Even now Ryan feels sick, remembering how he felt then.

He and the group had gone along, but they were now regretting it.

Whenever the crowd got too noisy or violent the troops fired over their heads.

It had been snowing. The searchlights played over the plinth where the leading Patriots stood and they flashed over the heads of the crowd, picked up large flakes of snow as they drifted down on the dense mass of people.

The Patriot leaders, collars of their dark coats turned up, stood in the snow looking over the crowd. And as they spoke their voices were enormously amplified. Deafeningly amplified; reaching all the way up the Mall to where Queen Anne sat in her lonely room, hearing the words on TV and from the meeting itself a quarter of a mile away; reaching all the way down Whitehall to Parliament itself.

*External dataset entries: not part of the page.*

-- pv_equiv track=rewrite | github.com/saranjith-tm/insurance_agent_poc | apps/sales_agent/service.py | get_queue_stats
-- ===== SOURCE A (Python) =====
-- def get_queue_stats(cases):
--     """Compute summary stats for queue view."""
--     total = len(cases)
--     pending = sum(1 for c in cases if c["status"] == "Pending")
--     in_progress = sum(1 for c in cases if c["status"] == "In Progress")
--     completed = sum(1 for c in cases if c["status"] == "Completed")
--     referred = sum(1 for c in cases if c["status"] == "Referred to Risk")
--     return {
--         "total": total,
--         "pending": pending,
--         "in_progress": in_progress,
--         "completed": completed,
--         "referred": referred,
--     }
-- ===== SOURCE B (Python) =====
-- def get_queue_stats(cases):
--     """Compute summary stats for queue view."""
--     counts = {}
--     for c in cases:
--         s = c["status"]
--         counts[s] = counts.get(s, 0) + 1
--     return {
--         "total": len(cases),
--         "pending": counts.get("Pending", 0),
--         "in_progress": counts.get("In Progress", 0),
--         "completed": counts.get("Completed", 0),
--         "referred": counts.get("Referred to Risk", 0),
--     }
-- ===== Notes on version B (the rewrite author's own statement) =====
-- stated objective: idiomatic
-- what changed: Replaces four independent generator-expression scans of the cases list by a single pass that accumulates a status-count dict, then reads the four fields from it with .get(status, 0).
import Mathlib
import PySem

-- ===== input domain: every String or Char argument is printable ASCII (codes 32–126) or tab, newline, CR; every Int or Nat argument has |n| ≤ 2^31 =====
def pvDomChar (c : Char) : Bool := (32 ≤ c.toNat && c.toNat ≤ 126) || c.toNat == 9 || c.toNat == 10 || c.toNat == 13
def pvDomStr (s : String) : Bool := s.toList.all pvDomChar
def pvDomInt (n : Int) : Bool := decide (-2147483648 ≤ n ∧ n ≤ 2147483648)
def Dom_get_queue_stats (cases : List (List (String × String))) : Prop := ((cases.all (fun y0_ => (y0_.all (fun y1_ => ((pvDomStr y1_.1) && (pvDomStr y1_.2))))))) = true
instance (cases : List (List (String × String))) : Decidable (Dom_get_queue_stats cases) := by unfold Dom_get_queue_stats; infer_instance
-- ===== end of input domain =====

-- B replaces A's four independent scans of `cases` by one counting pass over a
-- status→count dict followed by a fixed-size read-out (objective: idiomatic).

-- ===== PORT A =====
-- sum(1 for c in cases if c["status"] == s)
def pvCountStatus (cases : List (List (String × String))) (s : String) : Int :=
  cases.foldl (fun acc c => if (PySem.Dict.mk c).get? "status" == some s then acc + 1 else acc) 0

def get_queue_stats (cases : List (List (String × String))) : List (String × Int) :=
  [("total", (cases.length : Int)),
   ("pending", pvCountStatus cases "Pending"),
   ("in_progress", pvCountStatus cases "In Progress"),
   ("completed", pvCountStatus cases "Completed"),
   ("referred", pvCountStatus cases "Referred to Risk")]

-- ===== PORT B =====
-- one pass building counts: counts[s] = counts.get(s, 0) + 1  (missing "status"
-- is excluded by Pre_, so the total form .getD "" is exact there)
def get_queue_stats_alt (cases : List (List (String × String))) : List (String × Int) :=
  let counts : PySem.Dict String Int :=
    cases.foldl (fun d c =>
      d.insert (((PySem.Dict.mk c).get? "status").getD "")
        (d.getD (((PySem.Dict.mk c).get? "status").getD "") 0 + 1)) PySem.Dict.empty
  [("total", (cases.length : Int)),
   ("pending", counts.getD "Pending" 0),
   ("in_progress", counts.getD "In Progress" 0),
   ("completed", counts.getD "Completed" 0),
   ("referred", counts.getD "Referred to Risk" 0)]

-- ===== PRECONDITION & SPEC =====
-- Pre_ excludes exactly the inputs where some case lacks the "status" key, on
-- which Python A (and Python B) raise KeyError.
def Pre_get_queue_stats (cases : List (List (String × String))) : Prop :=
  (cases.all (fun c => (PySem.Dict.mk c).contains "status")) = true
instance (cases : List (List (String × String))) : Decidable (Pre_get_queue_stats cases) := by unfold Pre_get_queue_stats; infer_instance

def pvWitness_get_queue_stats : (List (List (String × String))) :=
  [[("status", "Pending")], [("status", "Done")], [("status", "Pending"), ("id", "7")]]

def Spec_get_queue_stats (cases : List (List (String × String))) (out : List (String × Int)) : Prop := out = get_queue_stats_alt cases
instance (cases : List (List (String × String))) (out : List (String × Int)) : Decidable (Spec_get_queue_stats cases out) := by unfold Spec_get_queue_stats; infer_instance

-- ===== CLAIM (what is proved, stated in full; the proofs are below) =====
def Claim_equal_get_queue_stats : Prop := ∀ (cases : List (List (String × String))), Dom_get_queue_stats cases → Pre_get_queue_stats cases → Spec_get_queue_stats cases (get_queue_stats cases)

-- ===== LEMMAS AND PROOFS =====
lemma pvCountStatus_go (cases : List (List (String × String))) (s : String) (hs : s ≠ "")
    (acc : Int) :
    cases.foldl (fun acc c => if (PySem.Dict.mk c).get? "status" == some s then acc + 1 else acc) acc
      = acc + ((cases.map (fun c => ((PySem.Dict.mk c).get? "status").getD "")).count s : Int) := by
  induction cases generalizing acc with
  | nil => simp
  | cons c cs ih =>
    simp only [List.foldl_cons, List.map_cons, List.count_cons, ih]
    rcases h : (PySem.Dict.mk c).get? "status" with _ | v
    · simp [Ne.symm hs]
    · by_cases hv : v = s
      · simp [hv]; ring
      · simp [hv, beq_iff_eq]

lemma pvFoldInsert_getD (l : List (List (String × String))) (s : String)
    (d : PySem.Dict String Int) :
    (l.foldl (fun d c =>
        d.insert (((PySem.Dict.mk c).get? "status").getD "")
          (d.getD (((PySem.Dict.mk c).get? "status").getD "") 0 + 1)) d).getD s 0
      = d.getD s 0 + ((l.map (fun c => ((PySem.Dict.mk c).get? "status").getD "")).count s : Int) := by
  induction l generalizing d with
  | nil => simp
  | cons c cs ih =>
    simp only [List.foldl_cons, List.map_cons, List.count_cons, ih]
    rw [PySem.Dict.getD_insert]
    by_cases h : s = ((PySem.Dict.mk c).get? "status").getD ""
    · simp [h]
      ring
    · simp [h, Ne.symm h]

lemma pvCountStatus_eq_getD (cases : List (List (String × String))) (s : String) (hs : s ≠ "") :
    pvCountStatus cases s
      = (cases.foldl (fun d c =>
          d.insert (((PySem.Dict.mk c).get? "status").getD "")
            (d.getD (((PySem.Dict.mk c).get? "status").getD "") 0 + 1)) PySem.Dict.empty).getD s 0 := by
  rw [pvFoldInsert_getD, PySem.Dict.getD_empty, pvCountStatus, pvCountStatus_go _ _ hs]

-- ===== VERDICT (by name: the statement is the Claim_ definition above) =====
theorem get_queue_stats_spec : Claim_equal_get_queue_stats := by
  intro cases _ _
  unfold Spec_get_queue_stats get_queue_stats get_queue_stats_alt
  rw [pvCountStatus_eq_getD cases "Pending" (by decide),
      pvCountStatus_eq_getD cases "In Progress" (by decide),
      pvCountStatus_eq_getD cases "Completed" (by decide),
      pvCountStatus_eq_getD cases "Referred to Risk" (by decide)]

Parliament. That discredited institution.

They are turning on each other now, thought Ryan, looking at the faces of the Patriots. There were signs of dissension there if he wasn't mistaken. There would be a split soon.

But meanwhile there were the usual speeches, coming distorted into the mind partly because of the amplification system, partly because of the wind, partly because of the usual ungraspable political cliches the speakers used.

The snow kept falling on the upturned faces of the crowd—an orderly crowd of responsible people. There were few interrupters.

The presence of the troops and the paid Patriot Guards made sure of that.

Colin Beesley, Patriot leader and Member of Parliament, stood up to speak.